Central Bankers Then and Now, Part III
Scholars of the Great Depression typically blame policymakers of the 1930s for failing to do four things:
- They failed to rein in the 1920s economic boom, allowing its collapse to lead to the worst depression in US history.
- Following the Crash of ’29, they failed to inject sufficient liquidity into the economy, causing it to contract much faster and more deeply than would otherwise have been the case.
- During the Depression, the U.S. government failed to engage in the massive deficit spending that would have jump-started the failing economy.
- In the early 1930s, as bank failures rose, the Fed and the Treasury Department failed to act quickly enough to save the banking system, whose collapse prolonged the Depression by many years.
Just by looking back at the facts as I’ve laid them out, some of these critiques are fair and some of them aren’t.

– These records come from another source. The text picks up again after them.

-- pv_equiv track=rewrite | github.com/Gvozdyara/Vocabulary_builder | vocabulary_builder.py | split_file_to_double_list
-- ===== SOURCE A (Python) =====
-- def split_file_to_double_list(string):
--     integer = ['0', '1', '2', '3', '4', '5', '6', '7', '8', '9']
--     count_list = []
--     word_list = []
--     i = 0
--     count = ''
--     word = ''
--
--     while i < len(string):
--         if string[i] in integer:
--             count = count + string[i]
--             i += 1
--         elif string[i] == ',':
--             i += 1
--         elif string[i] != '\n':
--             word = word + string[i]
--             i += 1
--         elif string[i] == '\n' or i + 1 == len(string):
--             count_list.append(count)
--             word_list.append(word)
--             word = ''
--             count = ''
--             i += 1
--         else:
--             i += 1
--     return count_list, word_list  # на выходе два списка - число и слово
-- ===== SOURCE B (Python) =====
-- def split_file_to_double_list(string):
--     count_list = []
--     word_list = []
--     for seg in string.split('\n')[:-1]:
--         count_list.append(''.join(c for c in seg if c in '0123456789'))
--         word_list.append(''.join(c for c in seg if c not in '0123456789' and c != ','))
--     return count_list, word_list
-- ===== Notes on version B (the rewrite author's own statement) =====
-- stated objective: simpler
-- what changed: Replaces the indexed character-by-character state machine with a split-on-newline-then-filter-each-segment decomposition (dropping the trailing unterminated record, which A never appends); str.split plus join-of-filter also avoids A's repeated quadratic string concatenation.
import Mathlib
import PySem

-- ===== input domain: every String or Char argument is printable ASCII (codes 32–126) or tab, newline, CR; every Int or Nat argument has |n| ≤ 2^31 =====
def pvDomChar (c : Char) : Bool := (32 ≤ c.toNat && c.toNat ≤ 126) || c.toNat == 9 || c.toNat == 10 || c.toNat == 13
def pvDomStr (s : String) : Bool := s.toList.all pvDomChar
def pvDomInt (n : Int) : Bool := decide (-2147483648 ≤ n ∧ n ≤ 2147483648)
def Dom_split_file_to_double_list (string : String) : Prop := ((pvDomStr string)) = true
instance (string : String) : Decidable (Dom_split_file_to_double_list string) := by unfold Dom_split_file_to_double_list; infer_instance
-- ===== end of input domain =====

-- B replaces A's indexed character state machine with split-on-'\n'-then-filter-each-segment (simpler decomposition; same cost).


-- ===== PORT A =====
def pvInteger : List Char := ['0','1','2','3','4','5','6','7','8','9']

-- A's while-loop over indices, as structural recursion over the remaining characters;
-- the string accumulators count/word are carried as List Char and materialised with String.mk on flush.
def pvLoopA : List Char → List Char → List Char → List String × List String
  | [], _, _ => ([], [])
  | c :: rest, count, word =>
    if c ∈ pvInteger then pvLoopA rest (count ++ [c]) word
    else if c = ',' then pvLoopA rest count word
    else if c ≠ '\n' then pvLoopA rest count (word ++ [c])
    else
      let r := pvLoopA rest [] []
      (String.mk count :: r.1, String.mk word :: r.2)

def split_file_to_double_list (string : String) : List String × List String :=
  pvLoopA string.toList [] []

-- ===== PORT B =====
-- Python's str.split('\n') ported by hand over the character list (exact: '' splits to ['']).
def pvSplitNl : List Char → List (List Char)
  | [] => [[]]
  | c :: rest =>
    if c = '\n' then [] :: pvSplitNl rest
    else match pvSplitNl rest with
      | [] => [[c]]
      | s :: ss => (c :: s) :: ss

def pvFilterDig (seg : List Char) : String := String.mk (seg.filter (· ∈ pvInteger))
def pvFilterWrd (seg : List Char) : String := String.mk (seg.filter (fun c => c ∉ pvInteger ∧ c ≠ ','))

def split_file_to_double_list_alt (string : String) : List String × List String :=
  let segs := (pvSplitNl string.toList).dropLast   -- segments[:-1]
  (segs.map pvFilterDig, segs.map pvFilterWrd)

-- ===== PRECONDITION & SPEC =====
def Spec_split_file_to_double_list (string : String) (out : List String × List String) : Prop := out = split_file_to_double_list_alt string
instance (string : String) (out : List String × List String) : Decidable (Spec_split_file_to_double_list string out) := by unfold Spec_split_file_to_double_list; infer_instance

-- ===== CLAIM (what is proved, stated in full; the proofs are below) =====
def Claim_equal_split_file_to_double_list : Prop := ∀ (string : String), Dom_split_file_to_double_list string → Spec_split_file_to_double_list string (split_file_to_double_list string)

-- ===== LEMMAS AND PROOFS =====
def pvFilterDigL (seg : List Char) : List Char := seg.filter (· ∈ pvInteger)
def pvFilterWrdL (seg : List Char) : List Char := seg.filter (fun c => c ∉ pvInteger ∧ c ≠ ',')

-- A's loop result, expressed over the segment decomposition: the pending (already sifted)
-- accumulators are prepended to the filtered first segment.
def pvCombine (count word : List Char) : List (List Char) → List String × List String
  | [] => ([], [])
  | s :: ss => (String.mk (count ++ pvFilterDigL s) :: ss.map pvFilterDig,
                String.mk (word ++ pvFilterWrdL s) :: ss.map pvFilterWrd)

theorem pvSplitNl_ne_nil (cs : List Char) : pvSplitNl cs ≠ [] := by
  cases cs with
  | nil => simp [pvSplitNl]
  | cons c rest =>
    simp only [pvSplitNl]
    split
    · simp
    · split <;> simp

theorem pvCombine_nil_nil (segs : List (List Char)) :
    pvCombine [] [] segs = (segs.map pvFilterDig, segs.map pvFilterWrd) := by
  cases segs <;> simp [pvCombine, pvFilterDig, pvFilterWrd, pvFilterDigL, pvFilterWrdL]

theorem pvLoopA_eq_combine (cs count word : List Char) :
    pvLoopA cs count word = pvCombine count word ((pvSplitNl cs).dropLast) := by
  induction cs generalizing count word with
  | nil => simp [pvLoopA, pvSplitNl, pvCombine]
  | cons c rest ih =>
    obtain ⟨s, ss, hsplit⟩ : ∃ s ss, pvSplitNl rest = s :: ss := by
      cases h : pvSplitNl rest with
      | nil => exact absurd h (pvSplitNl_ne_nil rest)
      | cons s ss => exact ⟨s, ss, rfl⟩
    by_cases hdig : c ∈ pvInteger
    · have hc : c = '0' ∨ c = '1' ∨ c = '2' ∨ c = '3' ∨ c = '4' ∨ c = '5' ∨ c = '6' ∨
          c = '7' ∨ c = '8' ∨ c = '9' := by simpa [pvInteger] using hdig
      have hn : c ≠ '\n' := by
        rcases hc with rfl | rfl | rfl | rfl | rfl | rfl | rfl | rfl | rfl | rfl <;> decide
      rw [show pvLoopA (c :: rest) count word = pvLoopA rest (count ++ [c]) word by
        simp [pvLoopA, hdig]]
      rw [ih]
      simp only [pvSplitNl, if_neg hn, hsplit]
      cases ss with
      | nil => simp [pvCombine]
      | cons t ts =>
        simp [pvCombine, pvFilterDigL, pvFilterWrdL, hdig]
    · by_cases hcomma : c = ','
      · subst hcomma
        rw [show pvLoopA (',' :: rest) count word = pvLoopA rest count word by
          simp [pvLoopA, hdig]]
        rw [ih]
        simp only [pvSplitNl, hsplit]
        rw [if_neg (by decide)]
        cases ss with
        | nil => simp [pvCombine]
        | cons t ts =>
          simp [pvCombine, pvFilterDigL, pvFilterWrdL, hdig]
      · by_cases hn : c = '\n'
        · subst hn
          rw [show pvLoopA ('\n' :: rest) count word =
              (String.mk count :: (pvLoopA rest [] []).1,
               String.mk word :: (pvLoopA rest [] []).2) by
            simp [pvLoopA, hdig, hcomma]]
          rw [ih]
          simp only [pvSplitNl, hsplit]
          cases ss with
          | nil => simp [pvCombine, pvFilterDigL, pvFilterWrdL]
          | cons t ts =>
            simp [pvCombine, pvFilterDigL, pvFilterWrdL, pvFilterDig, pvFilterWrd,
              List.map_dropLast]
        · rw [show pvLoopA (c :: rest) count word = pvLoopA rest count (word ++ [c]) by
            simp [pvLoopA, hdig, hcomma, hn]]
          rw [ih]
          simp only [pvSplitNl, if_neg hn, hsplit]
          cases ss with
          | nil => simp [pvCombine]
          | cons t ts =>
            simp [pvCombine, pvFilterDigL, pvFilterWrdL, hdig, hcomma]

-- ===== VERDICT (by name: the statement is the Claim_ definition above) =====
theorem split_file_to_double_list_spec : Claim_equal_split_file_to_double_list := by
  intro s _
  show split_file_to_double_list s = split_file_to_double_list_alt s
  unfold split_file_to_double_list split_file_to_double_list_alt
  rw [pvLoopA_eq_combine, pvCombine_nil_nil]
-- pv_equiv track=rewrite | github.com/ivan-dankovsky/homework | 25.01.2019_prime/16.py | flm
-- ===== SOURCE A (Python) =====
-- def flm(seq):
-- 	length = len(seq)
-- 	result = -1
--
-- 	for i in range(length-6):
-- 		for j in range(i+6, length):
-- 			if seq[i] % 2 == 0 or seq[j] % 2 == 0:
-- 				if seq[i] * seq[j] > result:
-- 					result = seq[i] * seq[j]
--
-- 	return result
-- ===== SOURCE B (Python) =====
-- def flm(seq):
--     result = -1
--     mx = mn = mxe = mne = None  # prefix max/min of all values, and of even values
--     for j in range(6, len(seq)):
--         x = seq[j - 6]
--         mx = x if mx is None else max(mx, x)
--         mn = x if mn is None else min(mn, x)
--         if x % 2 == 0:
--             mxe = x if mxe is None else max(mxe, x)
--             mne = x if mne is None else min(mne, x)
--         y = seq[j]
--         if y % 2 == 0:
--             result = max(result, y * mx, y * mn)
--         elif mxe is not None:
--             result = max(result, y * mxe, y * mne)
--     return result
-- ===== Notes on version B (the rewrite author's own statement) =====
-- stated objective: faster
-- what changed: Replaced A's quadratic scan over all index pairs (i, j) with j >= i+6 by a single left-to-right pass that maintains the running max/min of the prefix values and of the even prefix values, so each position's best partner is found in O(1) via sign handling.
import Mathlib
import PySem

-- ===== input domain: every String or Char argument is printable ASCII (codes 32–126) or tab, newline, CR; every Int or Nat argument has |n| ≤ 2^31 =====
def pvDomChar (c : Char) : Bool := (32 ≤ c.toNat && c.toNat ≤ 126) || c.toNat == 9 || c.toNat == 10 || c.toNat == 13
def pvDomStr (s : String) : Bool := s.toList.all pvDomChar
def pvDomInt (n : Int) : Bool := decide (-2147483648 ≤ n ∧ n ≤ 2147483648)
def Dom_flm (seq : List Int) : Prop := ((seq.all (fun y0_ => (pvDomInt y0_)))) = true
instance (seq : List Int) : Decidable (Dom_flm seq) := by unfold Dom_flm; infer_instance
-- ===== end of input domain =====
-- pv_equiv track=rewrite | github.com/asa1997/giskard_test | test.py | _select_best_dataset_split
-- ===== SOURCE A (Python) =====
-- def _select_best_dataset_split(split_names):
--         """Get the best split for testing.
--
--         Selects the split `test` if available, otherwise `validation`, and as a last resort `train`.
--         If there is only one split, we return that split.
--         """
--         # If only one split is available, we just use that one.
--         if len(split_names) == 1:
--             return split_names[0]
--
--         # Otherwise iterate based on the preferred prefixes.
--         for prefix in ["test", "valid", "train"]:
--             try:
--                 return next(x for x in split_names if x.startswith(prefix))
--             except StopIteration:
--                 pass
--
--         return None
-- ===== SOURCE B (Python) =====
-- def _select_best_dataset_split(split_names):
--     # Simpler: one priority key + a single min pass instead of three sequential scans.
--     if len(split_names) == 1:
--         return split_names[0]
--     prefixes = ["test", "valid", "train"]
--
--     def priority(name):
--         return next((i for i, p in enumerate(prefixes) if name.startswith(p)), 3)
--
--     best = min(split_names, key=priority, default=None)
--     if best is None or priority(best) == 3:
--         return None
--     return best
-- ===== Notes on version B (the rewrite author's own statement) =====
-- stated objective: simpler
-- what changed: Replaces the three sequential first-match scans (with try/except StopIteration) by a single priority key (index of the first matching prefix, 3 if none) and one min() pass that keeps the first element with minimal priority.
import Mathlib
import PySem

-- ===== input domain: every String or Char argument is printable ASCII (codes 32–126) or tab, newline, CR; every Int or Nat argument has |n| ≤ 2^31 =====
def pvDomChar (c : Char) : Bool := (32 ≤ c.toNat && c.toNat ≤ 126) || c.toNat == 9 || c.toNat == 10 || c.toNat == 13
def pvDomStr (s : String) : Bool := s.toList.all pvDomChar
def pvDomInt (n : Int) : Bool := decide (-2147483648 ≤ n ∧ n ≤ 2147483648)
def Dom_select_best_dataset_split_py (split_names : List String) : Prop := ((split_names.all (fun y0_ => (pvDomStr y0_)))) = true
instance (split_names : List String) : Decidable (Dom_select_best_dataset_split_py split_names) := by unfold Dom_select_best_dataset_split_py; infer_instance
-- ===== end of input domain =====

-- B replaces A's three sequential first-match scans by one priority key and a single min pass (objective: simpler).

-- ===== PORT A =====
-- the for-loop over prefixes: for each prefix try the first matching element, else next prefix
def pyChainA (split_names : List String) : List String → Option String
  | [] => none
  | p :: ps =>
    match split_names.find? (fun x => PySem.Str.startswith x p) with
    | some x => some x
    | none => pyChainA split_names ps

def select_best_dataset_split_py (split_names : List String) : Option String :=
  if split_names.length == 1 then PySem.List.pyGet? split_names 0
  else pyChainA split_names ["test", "valid", "train"]

-- ===== PORT B =====
-- priority(name) = next((i for i,p in enumerate(prefixes) if name.startswith(p)), 3)
def pvPriority (name : String) : Int :=
  match (PySem.List.enumerate ["test", "valid", "train"]).find?
      (fun ip => PySem.Str.startswith name ip.2) with
  | some ip => ip.1
  | none => 3

def select_best_dataset_split_py_alt (split_names : List String) : Option String :=
  if split_names.length == 1 then PySem.List.pyGet? split_names 0
  else
    match PySem.List.min? split_names pvPriority with
    | none => none
    | some best => if pvPriority best == 3 then none else some best

-- ===== PRECONDITION & SPEC =====
def Spec_select_best_dataset_split_py (split_names : List String) (out : Option String) : Prop := out = select_best_dataset_split_py_alt split_names
instance (split_names : List String) (out : Option String) : Decidable (Spec_select_best_dataset_split_py split_names out) := by unfold Spec_select_best_dataset_split_py; infer_instance

-- ===== CLAIM (what is proved, stated in full; the proofs are below) =====
def Claim_equal_select_best_dataset_split_py : Prop := ∀ (split_names : List String), Dom_select_best_dataset_split_py split_names → Spec_select_best_dataset_split_py split_names (select_best_dataset_split_py split_names)

-- ===== LEMMAS AND PROOFS =====

-- B's general path (no length guard), as a function of the list
def pvGenB (ns : List String) : Option String :=
  match PySem.List.min? ns pvPriority with
  | none => none
  | some best => if pvPriority best == 3 then none else some best

lemma priority_eq (name : String) :
    pvPriority name =
      if PySem.Str.startswith name "test" then 0
      else if PySem.Str.startswith name "valid" then 1
      else if PySem.Str.startswith name "train" then 2 else 3 := by
  simp only [pvPriority, PySem.List.enumerate_cons, PySem.List.enumerate_nil, List.find?]
  split_ifs <;> simp_all

lemma minFold_cons (b x : String) (l : List String) :
    PySem.List.min? (b :: x :: l) pvPriority =
      PySem.List.min? ((if pvPriority x < pvPriority b then x else b) :: l) pvPriority := by
  simp only [PySem.List.min?, List.foldl]
  split_ifs <;> rfl

set_option maxHeartbeats 2000000 in
lemma chainA_cons_cons (b x : String) (l : List String) :
    pyChainA (b :: x :: l) ["test", "valid", "train"] =
      pyChainA ((if pvPriority x < pvPriority b then x else b) :: l) ["test", "valid", "train"] := by
  have hb := priority_eq b
  have hx := priority_eq x
  by_cases t1 : PySem.Str.startswith b "test" <;>
    by_cases t2 : PySem.Str.startswith b "valid" <;>
    by_cases t3 : PySem.Str.startswith b "train" <;>
    by_cases s1 : PySem.Str.startswith x "test" <;>
    by_cases s2 : PySem.Str.startswith x "valid" <;>
    by_cases s3 : PySem.Str.startswith x "train" <;>
    simp_all [pyChainA, List.find?]

lemma chainA_singleton_base (b : String) :
    pyChainA [b] ["test", "valid", "train"] = pvGenB [b] := by
  simp only [pvGenB, PySem.List.min?, List.foldl]
  have hb := priority_eq b
  by_cases t1 : PySem.Str.startswith b "test" <;>
    by_cases t2 : PySem.Str.startswith b "valid" <;>
    by_cases t3 : PySem.Str.startswith b "train" <;>
    simp_all [pyChainA, List.find?]

lemma chainA_eq_genB : ∀ (l : List String) (b : String),
    pyChainA (b :: l) ["test", "valid", "train"] = pvGenB (b :: l)
  | [], b => chainA_singleton_base b
  | x :: l, b => by
    rw [chainA_cons_cons]
    rw [chainA_eq_genB l (if pvPriority x < pvPriority b then x else b)]
    simp only [pvGenB, minFold_cons]

-- ===== VERDICT (by name: the statement is the Claim_ definition above) =====
theorem select_best_dataset_split_py_spec : Claim_equal_select_best_dataset_split_py := by
  intro ns _
  unfold Spec_select_best_dataset_split_py select_best_dataset_split_py select_best_dataset_split_py_alt
  match ns with
  | [] => rfl
  | [b] => rfl
  | b :: x :: l =>
    simp only [List.length_cons, show (l.length + 1 + 1 == 1) = false by simp]
    exact chainA_eq_genB (x :: l) b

It’s true that policymakers in the 1930s failed to rein in the market boom (rates were actually eased in 1927, in an effort to help a collapsing Germany and a nearly-collapsing Britain). And it’s also true that, once the market crashed and the recession began, central bankers should have been more accommodative. Instead, they initially raised rates, believing that it was better for the economy to keep the dollar strong (it was then pegged to gold) than it was to encourage borrowing. In retrospect, that was a mistake, although at the time it seemed reasonable.
But, given those errors, central bankers in the 1930s did a decent job, growing the economy faster during the Great Depression than modern central bankers have been able to do following the (far less devastating) Great Recession. In addition, and possibly more important, they set the economic stage for the greatest long-term economic boom in American history.
Consider this scenario. Suppose the central bankers of the 1930s had in fact injected massive liquidity into the U.S. economy after the ’29 Crash, as their modern counterparts did following the Financial crisis. And suppose that those early central bankers, like their modern counterparts, had then continued to inject liquidity long after the recession had ended (that is, after 1933 and after 2009). The U.S. economy of that day would have entered into the same prolonged period of “secular stagnation” that we endured after 2008.
If that had happened, what shape would the U.S. have been in when World War II reared its ugly head? With its economy moribund, could the U.S. have geared up sufficiently to fight and win a two-front war against Germany and Japan?
Fortunately for us, and thanks in large part to the restraint shown by the policymakers of the 1930s, by 1940 the U.S. economy was roaring ahead, having grown 63% since the recession ended in 1933. If Ben Bernanke had been running the Fed in the 1930s, our economy would have grown a paltry 9%—that’s how much U.S. GDP grew in the similar period after the Financial Crisis.
I would argue instead as follows:
- As noted earlier, when the 1920s economic boom blew up, it was simply not possible for bankers to be accommodative enough to prevent a very serious recession. At least, it wasn’t possible without drowning the economy is a sea of liquidity, as Bernanke & Co. did 80 years later. Free market economies simply cannot flourish in a government-orchestrated monetary tsunami.
- There were excellent reasons why central bankers, not just in the U.S. but everywhere in the world, weren’t more accommodative following the Crash. Those reasons had to do with the gold standard and the impossibility of simultaneously encouraging economic growth (by lowering interest rates) and avoiding a massive run on a country’s currency and gold reserves. More on this in a bit.
- Deficit spending, if engaged in on a massive scale, might have mitigated the Depression, but there was simply no possibility that government spending on such a scale could have happened. Roosevelt was willing to spend to ease the lot of the unemployed—the CCC and the WPA kept Americans’ spirits up—but even he and his fellow Democrats were opposed to stimulus spending. (In any event, the U.S. government was then very small relative to U.S. GDP.) Eight decades later, the best Obama and the Democrats could do was a $787 billion pork-barrel stimulus that did nothing but increase the Federal debt. (If the Republicans had controlled the White House and both branches of government, they would have been just as bad.) There is no point in blaming policymakers for not doing something that is a fantasy.
- Bernanke is famous for his theory that the failure to prevent the collapse of the banking system in the 1930s prolonged the Depression. When I debated him, Bernanke claimed that “9,000 American banks failed in the early 1930s.” I later checked and he was exactly right—but the statistic is highly misleading. I’ll get to that issue in a moment.
Summarizing the failures and successes of the policymakers of the 1930s, we can clearly see that they should have been more active in trying to control the boom period of the 1920s. They could also have been far more accommodative following the Stock Market Crash. Partly as a result of those “failures”, but mostly as a result of the over-the-top boom of the 1920s, Americans suffered through a long and deep recession.
But policymakers in the 1930s also understood—far better than their modern counterparts—that the “destruction” part of the creative destruction that characterizes modern free market economies is crucial. Without occasional destruction, there can be no creative growth.